▸ **Work item**: Of the entries below, return exactly those lines that fall between the one containing "simpa using ih" and the one containing "rw [List.filter_cons_of_pos hp] at h", the two end lines included.

▸ **Dataset extract**:
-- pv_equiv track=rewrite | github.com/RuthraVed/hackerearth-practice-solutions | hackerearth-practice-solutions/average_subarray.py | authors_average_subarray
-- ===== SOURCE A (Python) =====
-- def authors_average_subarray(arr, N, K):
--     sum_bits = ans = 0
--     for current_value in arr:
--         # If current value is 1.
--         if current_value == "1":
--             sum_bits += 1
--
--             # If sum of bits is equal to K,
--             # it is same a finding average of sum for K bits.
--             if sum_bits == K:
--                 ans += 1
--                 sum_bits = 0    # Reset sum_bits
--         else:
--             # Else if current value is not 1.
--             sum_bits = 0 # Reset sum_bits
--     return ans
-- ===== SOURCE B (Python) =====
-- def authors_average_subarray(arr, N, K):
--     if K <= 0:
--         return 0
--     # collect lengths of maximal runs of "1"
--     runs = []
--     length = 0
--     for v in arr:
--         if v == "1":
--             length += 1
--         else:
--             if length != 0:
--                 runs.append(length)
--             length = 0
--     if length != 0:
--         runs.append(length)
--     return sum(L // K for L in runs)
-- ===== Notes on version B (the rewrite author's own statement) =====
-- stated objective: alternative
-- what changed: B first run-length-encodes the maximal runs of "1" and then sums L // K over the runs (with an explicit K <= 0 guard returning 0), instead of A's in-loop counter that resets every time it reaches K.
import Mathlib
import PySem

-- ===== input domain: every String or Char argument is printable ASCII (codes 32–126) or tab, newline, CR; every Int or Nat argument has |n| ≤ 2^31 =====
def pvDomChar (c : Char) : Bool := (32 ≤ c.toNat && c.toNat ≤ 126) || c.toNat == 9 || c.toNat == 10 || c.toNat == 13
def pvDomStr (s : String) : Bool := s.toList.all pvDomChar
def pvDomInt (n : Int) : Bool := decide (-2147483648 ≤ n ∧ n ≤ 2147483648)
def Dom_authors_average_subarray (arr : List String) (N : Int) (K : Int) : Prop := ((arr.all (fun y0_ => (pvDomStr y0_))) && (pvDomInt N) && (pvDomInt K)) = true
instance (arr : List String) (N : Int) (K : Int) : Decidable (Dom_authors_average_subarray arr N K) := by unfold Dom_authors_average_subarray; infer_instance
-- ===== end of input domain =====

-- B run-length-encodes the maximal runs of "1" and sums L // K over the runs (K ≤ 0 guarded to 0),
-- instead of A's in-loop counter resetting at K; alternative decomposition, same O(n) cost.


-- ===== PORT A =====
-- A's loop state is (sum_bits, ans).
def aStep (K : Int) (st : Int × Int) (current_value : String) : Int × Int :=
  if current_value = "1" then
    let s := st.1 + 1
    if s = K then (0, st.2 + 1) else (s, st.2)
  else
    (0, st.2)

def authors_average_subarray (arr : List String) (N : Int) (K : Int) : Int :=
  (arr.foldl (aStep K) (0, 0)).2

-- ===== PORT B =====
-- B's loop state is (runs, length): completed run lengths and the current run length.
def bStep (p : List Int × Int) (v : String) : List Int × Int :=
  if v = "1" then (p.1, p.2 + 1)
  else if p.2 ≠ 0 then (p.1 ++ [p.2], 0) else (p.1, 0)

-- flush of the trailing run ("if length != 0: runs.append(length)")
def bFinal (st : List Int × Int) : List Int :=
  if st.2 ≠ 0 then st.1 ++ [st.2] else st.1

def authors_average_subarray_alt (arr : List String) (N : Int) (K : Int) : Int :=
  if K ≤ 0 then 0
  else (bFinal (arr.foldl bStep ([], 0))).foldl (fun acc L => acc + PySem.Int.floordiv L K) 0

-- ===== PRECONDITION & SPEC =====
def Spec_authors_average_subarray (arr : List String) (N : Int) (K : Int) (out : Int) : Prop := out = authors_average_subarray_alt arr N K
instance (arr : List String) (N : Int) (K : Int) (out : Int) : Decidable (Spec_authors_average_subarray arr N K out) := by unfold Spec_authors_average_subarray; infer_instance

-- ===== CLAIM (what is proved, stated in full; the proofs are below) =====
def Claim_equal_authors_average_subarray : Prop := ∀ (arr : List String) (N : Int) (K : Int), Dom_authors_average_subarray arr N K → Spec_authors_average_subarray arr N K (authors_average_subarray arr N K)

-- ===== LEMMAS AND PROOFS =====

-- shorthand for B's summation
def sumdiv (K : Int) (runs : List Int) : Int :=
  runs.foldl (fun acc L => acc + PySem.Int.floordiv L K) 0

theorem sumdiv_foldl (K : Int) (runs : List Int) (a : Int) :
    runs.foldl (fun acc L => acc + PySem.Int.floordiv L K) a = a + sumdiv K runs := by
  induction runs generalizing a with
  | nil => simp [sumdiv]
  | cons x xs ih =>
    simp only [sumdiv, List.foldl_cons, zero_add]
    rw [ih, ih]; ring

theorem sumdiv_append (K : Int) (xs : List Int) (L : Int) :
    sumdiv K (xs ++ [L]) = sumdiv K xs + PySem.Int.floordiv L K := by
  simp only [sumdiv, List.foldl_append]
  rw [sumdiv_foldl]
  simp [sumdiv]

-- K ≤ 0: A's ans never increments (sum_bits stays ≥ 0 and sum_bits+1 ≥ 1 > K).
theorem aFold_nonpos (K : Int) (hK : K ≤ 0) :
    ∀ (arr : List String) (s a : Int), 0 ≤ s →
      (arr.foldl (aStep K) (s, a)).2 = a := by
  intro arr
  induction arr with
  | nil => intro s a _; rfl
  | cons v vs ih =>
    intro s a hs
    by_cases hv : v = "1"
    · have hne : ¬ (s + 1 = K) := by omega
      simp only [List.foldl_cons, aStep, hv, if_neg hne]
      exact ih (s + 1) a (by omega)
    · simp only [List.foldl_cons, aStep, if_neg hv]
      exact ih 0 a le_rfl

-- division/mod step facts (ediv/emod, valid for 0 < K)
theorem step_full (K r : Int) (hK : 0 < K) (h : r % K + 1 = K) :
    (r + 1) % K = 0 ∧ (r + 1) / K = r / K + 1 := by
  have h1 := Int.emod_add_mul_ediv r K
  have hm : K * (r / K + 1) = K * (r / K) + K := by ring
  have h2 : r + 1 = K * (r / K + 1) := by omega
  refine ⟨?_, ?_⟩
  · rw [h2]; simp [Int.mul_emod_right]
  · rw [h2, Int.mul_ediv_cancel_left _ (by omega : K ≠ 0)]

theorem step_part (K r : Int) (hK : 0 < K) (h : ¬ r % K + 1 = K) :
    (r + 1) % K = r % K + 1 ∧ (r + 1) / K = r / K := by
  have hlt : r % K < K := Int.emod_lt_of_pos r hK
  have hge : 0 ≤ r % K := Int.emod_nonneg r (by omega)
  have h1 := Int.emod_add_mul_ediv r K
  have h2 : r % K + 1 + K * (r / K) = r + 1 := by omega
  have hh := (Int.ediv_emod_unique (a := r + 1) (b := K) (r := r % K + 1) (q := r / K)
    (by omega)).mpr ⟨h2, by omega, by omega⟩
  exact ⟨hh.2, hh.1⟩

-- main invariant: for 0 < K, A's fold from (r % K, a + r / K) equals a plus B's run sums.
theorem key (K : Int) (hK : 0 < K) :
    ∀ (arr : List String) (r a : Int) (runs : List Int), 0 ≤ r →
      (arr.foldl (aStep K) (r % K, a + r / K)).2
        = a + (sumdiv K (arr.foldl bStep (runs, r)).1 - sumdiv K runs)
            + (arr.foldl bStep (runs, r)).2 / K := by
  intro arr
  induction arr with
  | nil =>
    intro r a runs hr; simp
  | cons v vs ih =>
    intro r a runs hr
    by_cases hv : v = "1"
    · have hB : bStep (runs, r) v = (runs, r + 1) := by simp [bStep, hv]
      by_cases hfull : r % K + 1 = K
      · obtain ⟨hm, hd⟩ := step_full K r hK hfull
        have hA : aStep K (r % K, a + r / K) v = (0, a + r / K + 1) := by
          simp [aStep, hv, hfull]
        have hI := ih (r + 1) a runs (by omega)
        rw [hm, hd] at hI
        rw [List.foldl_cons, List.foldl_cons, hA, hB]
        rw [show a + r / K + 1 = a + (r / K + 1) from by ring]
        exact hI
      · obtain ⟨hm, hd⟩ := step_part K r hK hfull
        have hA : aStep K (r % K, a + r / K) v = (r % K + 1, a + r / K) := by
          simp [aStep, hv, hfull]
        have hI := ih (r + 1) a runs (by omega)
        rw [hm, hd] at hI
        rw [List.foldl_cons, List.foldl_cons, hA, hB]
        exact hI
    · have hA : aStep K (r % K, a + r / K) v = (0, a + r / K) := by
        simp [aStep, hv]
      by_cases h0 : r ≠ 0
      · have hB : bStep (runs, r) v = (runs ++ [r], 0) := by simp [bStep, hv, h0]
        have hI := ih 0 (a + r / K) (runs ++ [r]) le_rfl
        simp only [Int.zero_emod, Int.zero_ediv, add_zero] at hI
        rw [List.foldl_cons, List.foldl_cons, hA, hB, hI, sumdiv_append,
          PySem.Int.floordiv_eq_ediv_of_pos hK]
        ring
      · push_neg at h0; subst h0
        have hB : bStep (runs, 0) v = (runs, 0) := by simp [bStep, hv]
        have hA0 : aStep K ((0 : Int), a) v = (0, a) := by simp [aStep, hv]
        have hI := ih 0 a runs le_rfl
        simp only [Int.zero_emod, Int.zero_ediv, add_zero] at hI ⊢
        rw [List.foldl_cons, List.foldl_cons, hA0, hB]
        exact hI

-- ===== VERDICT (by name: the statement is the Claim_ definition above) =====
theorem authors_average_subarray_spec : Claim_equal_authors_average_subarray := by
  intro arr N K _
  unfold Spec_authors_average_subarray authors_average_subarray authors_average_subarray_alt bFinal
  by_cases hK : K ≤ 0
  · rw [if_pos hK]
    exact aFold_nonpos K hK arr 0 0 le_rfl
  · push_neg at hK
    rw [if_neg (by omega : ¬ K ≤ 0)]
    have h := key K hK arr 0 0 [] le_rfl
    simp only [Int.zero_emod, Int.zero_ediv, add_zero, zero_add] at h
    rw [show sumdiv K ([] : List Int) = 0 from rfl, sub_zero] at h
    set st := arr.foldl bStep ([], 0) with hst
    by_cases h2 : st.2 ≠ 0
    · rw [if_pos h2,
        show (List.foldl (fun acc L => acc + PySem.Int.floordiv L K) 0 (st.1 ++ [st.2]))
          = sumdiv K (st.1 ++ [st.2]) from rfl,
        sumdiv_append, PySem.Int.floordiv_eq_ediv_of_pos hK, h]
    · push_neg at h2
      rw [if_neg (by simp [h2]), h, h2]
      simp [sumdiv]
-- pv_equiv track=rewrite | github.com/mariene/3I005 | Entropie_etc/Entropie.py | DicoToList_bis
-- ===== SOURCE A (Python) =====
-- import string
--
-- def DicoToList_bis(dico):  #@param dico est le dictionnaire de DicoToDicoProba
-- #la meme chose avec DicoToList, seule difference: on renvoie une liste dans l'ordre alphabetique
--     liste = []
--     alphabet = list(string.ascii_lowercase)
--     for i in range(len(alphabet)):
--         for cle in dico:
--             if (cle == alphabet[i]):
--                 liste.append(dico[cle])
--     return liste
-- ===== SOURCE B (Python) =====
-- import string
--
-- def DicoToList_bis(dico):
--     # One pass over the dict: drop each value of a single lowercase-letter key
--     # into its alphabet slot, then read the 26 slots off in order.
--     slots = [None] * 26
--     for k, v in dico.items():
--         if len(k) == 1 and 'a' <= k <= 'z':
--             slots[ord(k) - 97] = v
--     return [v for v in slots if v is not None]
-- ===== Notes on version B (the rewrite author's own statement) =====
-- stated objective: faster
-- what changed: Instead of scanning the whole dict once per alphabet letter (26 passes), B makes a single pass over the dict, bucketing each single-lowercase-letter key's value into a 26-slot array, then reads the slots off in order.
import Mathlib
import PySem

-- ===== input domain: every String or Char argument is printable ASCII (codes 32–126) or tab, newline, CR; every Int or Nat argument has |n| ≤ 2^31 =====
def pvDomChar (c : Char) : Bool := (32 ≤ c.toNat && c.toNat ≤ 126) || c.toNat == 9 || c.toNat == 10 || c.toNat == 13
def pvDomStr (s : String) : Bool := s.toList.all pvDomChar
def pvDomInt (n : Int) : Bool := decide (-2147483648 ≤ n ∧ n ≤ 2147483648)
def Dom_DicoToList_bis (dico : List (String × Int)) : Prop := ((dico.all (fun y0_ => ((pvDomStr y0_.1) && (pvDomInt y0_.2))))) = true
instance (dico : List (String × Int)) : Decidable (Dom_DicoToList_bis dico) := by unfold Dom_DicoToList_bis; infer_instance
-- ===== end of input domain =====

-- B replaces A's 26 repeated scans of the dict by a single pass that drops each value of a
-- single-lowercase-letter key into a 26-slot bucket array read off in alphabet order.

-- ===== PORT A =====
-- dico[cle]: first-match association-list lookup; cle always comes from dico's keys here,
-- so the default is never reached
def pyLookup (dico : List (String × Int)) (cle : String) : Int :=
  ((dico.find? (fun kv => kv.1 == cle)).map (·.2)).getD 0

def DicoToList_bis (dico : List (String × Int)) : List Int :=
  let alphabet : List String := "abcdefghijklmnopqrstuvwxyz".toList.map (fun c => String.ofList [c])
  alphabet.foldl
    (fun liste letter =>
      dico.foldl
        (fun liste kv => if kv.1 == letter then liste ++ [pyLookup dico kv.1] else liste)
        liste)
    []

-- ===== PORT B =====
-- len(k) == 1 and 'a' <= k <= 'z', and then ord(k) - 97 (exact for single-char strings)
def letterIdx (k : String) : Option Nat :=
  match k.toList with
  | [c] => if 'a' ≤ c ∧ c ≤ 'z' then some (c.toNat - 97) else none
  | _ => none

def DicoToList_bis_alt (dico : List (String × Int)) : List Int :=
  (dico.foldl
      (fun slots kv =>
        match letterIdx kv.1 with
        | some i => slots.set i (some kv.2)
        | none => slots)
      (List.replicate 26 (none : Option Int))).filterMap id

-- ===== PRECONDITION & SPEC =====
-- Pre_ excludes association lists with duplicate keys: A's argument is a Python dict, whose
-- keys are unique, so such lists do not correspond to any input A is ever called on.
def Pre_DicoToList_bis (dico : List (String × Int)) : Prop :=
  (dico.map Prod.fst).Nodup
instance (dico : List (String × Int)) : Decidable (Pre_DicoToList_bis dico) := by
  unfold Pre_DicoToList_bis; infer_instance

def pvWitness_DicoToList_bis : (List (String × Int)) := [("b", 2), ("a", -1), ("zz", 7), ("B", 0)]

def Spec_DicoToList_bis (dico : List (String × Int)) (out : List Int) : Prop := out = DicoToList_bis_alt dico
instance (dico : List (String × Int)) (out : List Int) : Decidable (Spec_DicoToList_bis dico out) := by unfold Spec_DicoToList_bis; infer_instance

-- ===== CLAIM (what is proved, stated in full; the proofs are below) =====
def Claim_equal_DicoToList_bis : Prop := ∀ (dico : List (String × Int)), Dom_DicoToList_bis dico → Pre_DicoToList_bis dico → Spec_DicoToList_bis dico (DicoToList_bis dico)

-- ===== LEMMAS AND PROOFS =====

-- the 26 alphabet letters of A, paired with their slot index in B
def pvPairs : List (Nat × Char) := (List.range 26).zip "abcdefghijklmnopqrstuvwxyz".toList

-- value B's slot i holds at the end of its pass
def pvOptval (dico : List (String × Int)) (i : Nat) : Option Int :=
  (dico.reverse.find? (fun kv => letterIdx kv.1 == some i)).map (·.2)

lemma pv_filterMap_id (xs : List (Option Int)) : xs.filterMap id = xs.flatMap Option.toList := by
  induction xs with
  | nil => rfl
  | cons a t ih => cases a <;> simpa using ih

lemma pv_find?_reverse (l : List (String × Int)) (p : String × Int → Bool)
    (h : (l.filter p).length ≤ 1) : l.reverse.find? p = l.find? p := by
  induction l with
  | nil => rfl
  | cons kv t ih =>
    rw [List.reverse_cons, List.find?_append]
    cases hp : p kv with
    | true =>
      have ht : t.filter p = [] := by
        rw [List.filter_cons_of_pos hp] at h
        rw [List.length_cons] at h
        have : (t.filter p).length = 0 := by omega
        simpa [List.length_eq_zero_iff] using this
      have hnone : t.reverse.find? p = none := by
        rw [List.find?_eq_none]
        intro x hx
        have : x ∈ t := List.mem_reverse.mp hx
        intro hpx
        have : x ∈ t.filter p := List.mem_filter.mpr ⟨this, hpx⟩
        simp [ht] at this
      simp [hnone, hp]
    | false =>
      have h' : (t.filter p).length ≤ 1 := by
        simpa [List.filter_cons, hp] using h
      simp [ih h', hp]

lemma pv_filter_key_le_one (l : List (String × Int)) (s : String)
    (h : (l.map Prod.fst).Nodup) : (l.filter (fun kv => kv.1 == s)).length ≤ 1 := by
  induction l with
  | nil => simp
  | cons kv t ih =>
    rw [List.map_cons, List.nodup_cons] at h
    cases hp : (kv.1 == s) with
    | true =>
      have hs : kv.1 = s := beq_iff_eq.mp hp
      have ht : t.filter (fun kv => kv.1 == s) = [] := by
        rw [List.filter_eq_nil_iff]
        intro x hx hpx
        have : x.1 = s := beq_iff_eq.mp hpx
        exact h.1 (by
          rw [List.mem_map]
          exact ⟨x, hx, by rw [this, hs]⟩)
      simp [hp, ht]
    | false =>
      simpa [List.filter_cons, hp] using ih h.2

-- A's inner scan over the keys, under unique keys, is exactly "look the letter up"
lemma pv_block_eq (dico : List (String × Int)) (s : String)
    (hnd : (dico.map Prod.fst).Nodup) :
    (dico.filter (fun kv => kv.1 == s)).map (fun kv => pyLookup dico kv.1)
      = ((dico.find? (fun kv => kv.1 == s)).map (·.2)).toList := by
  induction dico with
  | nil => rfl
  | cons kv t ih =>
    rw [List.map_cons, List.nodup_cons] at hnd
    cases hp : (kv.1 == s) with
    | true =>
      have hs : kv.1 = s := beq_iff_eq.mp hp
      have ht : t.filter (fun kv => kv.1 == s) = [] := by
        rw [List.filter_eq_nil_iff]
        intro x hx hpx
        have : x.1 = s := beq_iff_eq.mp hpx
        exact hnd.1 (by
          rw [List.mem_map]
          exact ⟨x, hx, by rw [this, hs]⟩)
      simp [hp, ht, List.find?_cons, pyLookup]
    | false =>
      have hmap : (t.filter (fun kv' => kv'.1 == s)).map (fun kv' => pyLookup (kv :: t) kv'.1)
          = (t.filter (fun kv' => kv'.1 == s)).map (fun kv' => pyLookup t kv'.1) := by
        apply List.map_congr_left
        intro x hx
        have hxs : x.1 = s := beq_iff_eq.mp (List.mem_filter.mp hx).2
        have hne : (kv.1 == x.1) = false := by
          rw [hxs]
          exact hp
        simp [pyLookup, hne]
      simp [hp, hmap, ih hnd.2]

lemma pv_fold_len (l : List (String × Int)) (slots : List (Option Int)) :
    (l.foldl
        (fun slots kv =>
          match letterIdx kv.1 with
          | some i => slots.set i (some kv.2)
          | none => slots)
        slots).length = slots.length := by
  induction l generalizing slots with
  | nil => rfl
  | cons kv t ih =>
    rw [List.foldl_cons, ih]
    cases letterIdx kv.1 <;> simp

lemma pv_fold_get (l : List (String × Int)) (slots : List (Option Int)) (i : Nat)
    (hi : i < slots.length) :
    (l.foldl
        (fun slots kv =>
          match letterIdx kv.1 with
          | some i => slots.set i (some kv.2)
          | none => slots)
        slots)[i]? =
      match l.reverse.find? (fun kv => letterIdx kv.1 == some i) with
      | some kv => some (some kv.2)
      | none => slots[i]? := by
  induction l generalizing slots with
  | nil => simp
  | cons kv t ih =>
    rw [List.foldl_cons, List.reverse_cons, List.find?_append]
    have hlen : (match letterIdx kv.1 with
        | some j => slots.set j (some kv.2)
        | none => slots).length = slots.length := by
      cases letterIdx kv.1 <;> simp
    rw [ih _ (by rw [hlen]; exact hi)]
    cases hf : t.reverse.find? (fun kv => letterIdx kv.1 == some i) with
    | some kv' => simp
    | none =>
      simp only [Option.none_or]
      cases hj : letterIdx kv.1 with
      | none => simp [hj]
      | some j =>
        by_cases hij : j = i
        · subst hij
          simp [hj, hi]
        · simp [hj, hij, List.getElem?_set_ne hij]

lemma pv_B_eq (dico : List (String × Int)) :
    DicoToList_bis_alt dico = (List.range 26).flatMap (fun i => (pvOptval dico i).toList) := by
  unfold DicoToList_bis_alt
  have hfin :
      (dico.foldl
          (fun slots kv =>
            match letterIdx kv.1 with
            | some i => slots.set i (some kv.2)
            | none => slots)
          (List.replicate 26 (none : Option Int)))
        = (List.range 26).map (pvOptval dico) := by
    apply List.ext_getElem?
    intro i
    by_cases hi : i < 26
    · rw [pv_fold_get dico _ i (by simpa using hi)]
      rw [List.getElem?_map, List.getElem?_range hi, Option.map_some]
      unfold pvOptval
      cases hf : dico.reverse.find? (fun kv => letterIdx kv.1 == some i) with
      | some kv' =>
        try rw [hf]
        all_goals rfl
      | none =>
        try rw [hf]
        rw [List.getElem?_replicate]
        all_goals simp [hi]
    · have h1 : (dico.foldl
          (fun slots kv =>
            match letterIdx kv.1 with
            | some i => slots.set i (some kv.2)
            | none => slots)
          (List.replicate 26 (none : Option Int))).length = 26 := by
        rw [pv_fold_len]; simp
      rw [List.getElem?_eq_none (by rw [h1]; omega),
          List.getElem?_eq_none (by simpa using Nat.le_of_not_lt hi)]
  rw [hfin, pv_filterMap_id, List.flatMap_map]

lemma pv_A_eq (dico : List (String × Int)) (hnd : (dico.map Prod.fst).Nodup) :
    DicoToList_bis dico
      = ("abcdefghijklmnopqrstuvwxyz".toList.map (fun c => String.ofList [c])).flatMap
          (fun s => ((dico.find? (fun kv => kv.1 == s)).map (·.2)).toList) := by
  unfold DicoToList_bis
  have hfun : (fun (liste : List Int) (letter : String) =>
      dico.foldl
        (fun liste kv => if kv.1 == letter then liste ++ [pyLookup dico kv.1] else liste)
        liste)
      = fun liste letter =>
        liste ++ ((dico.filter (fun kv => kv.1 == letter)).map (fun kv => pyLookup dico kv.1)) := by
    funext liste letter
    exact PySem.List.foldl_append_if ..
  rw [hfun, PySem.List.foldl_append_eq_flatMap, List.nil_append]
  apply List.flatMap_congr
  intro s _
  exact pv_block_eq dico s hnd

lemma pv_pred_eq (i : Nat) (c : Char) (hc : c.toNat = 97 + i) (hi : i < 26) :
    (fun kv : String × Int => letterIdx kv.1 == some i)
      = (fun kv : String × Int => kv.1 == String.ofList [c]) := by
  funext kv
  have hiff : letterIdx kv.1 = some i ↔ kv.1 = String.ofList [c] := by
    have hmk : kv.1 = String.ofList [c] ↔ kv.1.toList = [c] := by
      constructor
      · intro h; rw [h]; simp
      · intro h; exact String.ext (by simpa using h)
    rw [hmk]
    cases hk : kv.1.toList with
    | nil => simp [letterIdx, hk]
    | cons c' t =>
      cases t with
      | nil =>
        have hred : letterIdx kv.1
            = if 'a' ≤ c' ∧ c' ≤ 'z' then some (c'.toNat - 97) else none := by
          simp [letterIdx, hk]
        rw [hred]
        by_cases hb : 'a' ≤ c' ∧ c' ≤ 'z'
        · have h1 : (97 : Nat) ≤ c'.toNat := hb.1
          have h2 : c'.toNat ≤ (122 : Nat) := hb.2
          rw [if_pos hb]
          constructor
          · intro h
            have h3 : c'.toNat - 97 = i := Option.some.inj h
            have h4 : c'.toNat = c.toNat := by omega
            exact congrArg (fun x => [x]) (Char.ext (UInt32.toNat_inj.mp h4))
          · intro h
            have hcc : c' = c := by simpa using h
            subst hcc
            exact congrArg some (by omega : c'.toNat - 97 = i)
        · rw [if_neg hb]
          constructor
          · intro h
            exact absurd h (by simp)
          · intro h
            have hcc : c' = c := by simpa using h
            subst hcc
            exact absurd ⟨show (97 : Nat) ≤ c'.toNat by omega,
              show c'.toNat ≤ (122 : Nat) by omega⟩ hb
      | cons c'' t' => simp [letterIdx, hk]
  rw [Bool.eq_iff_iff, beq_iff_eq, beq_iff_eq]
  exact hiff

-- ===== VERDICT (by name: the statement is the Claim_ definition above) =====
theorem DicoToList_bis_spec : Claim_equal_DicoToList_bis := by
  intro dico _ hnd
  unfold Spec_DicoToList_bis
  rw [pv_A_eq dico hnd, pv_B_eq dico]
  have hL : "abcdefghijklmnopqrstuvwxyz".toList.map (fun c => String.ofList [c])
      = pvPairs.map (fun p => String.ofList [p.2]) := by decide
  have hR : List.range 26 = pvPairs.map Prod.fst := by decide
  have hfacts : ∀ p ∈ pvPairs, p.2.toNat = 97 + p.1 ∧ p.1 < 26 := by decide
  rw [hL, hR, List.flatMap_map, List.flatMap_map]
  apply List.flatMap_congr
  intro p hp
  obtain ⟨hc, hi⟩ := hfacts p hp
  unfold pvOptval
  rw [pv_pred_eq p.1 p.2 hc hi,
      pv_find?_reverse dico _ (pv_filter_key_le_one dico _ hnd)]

▸ **Exercise answer**:
  | cons a t ih => cases a <;> simpa using ih

lemma pv_find?_reverse (l : List (String × Int)) (p : String × Int → Bool)
    (h : (l.filter p).length ≤ 1) : l.reverse.find? p = l.find? p := by
  induction l with
  | nil => rfl
  | cons kv t ih =>
    rw [List.reverse_cons, List.find?_append]
    cases hp : p kv with
    | true =>
      have ht : t.filter p = [] := by
        rw [List.filter_cons_of_pos hp] at h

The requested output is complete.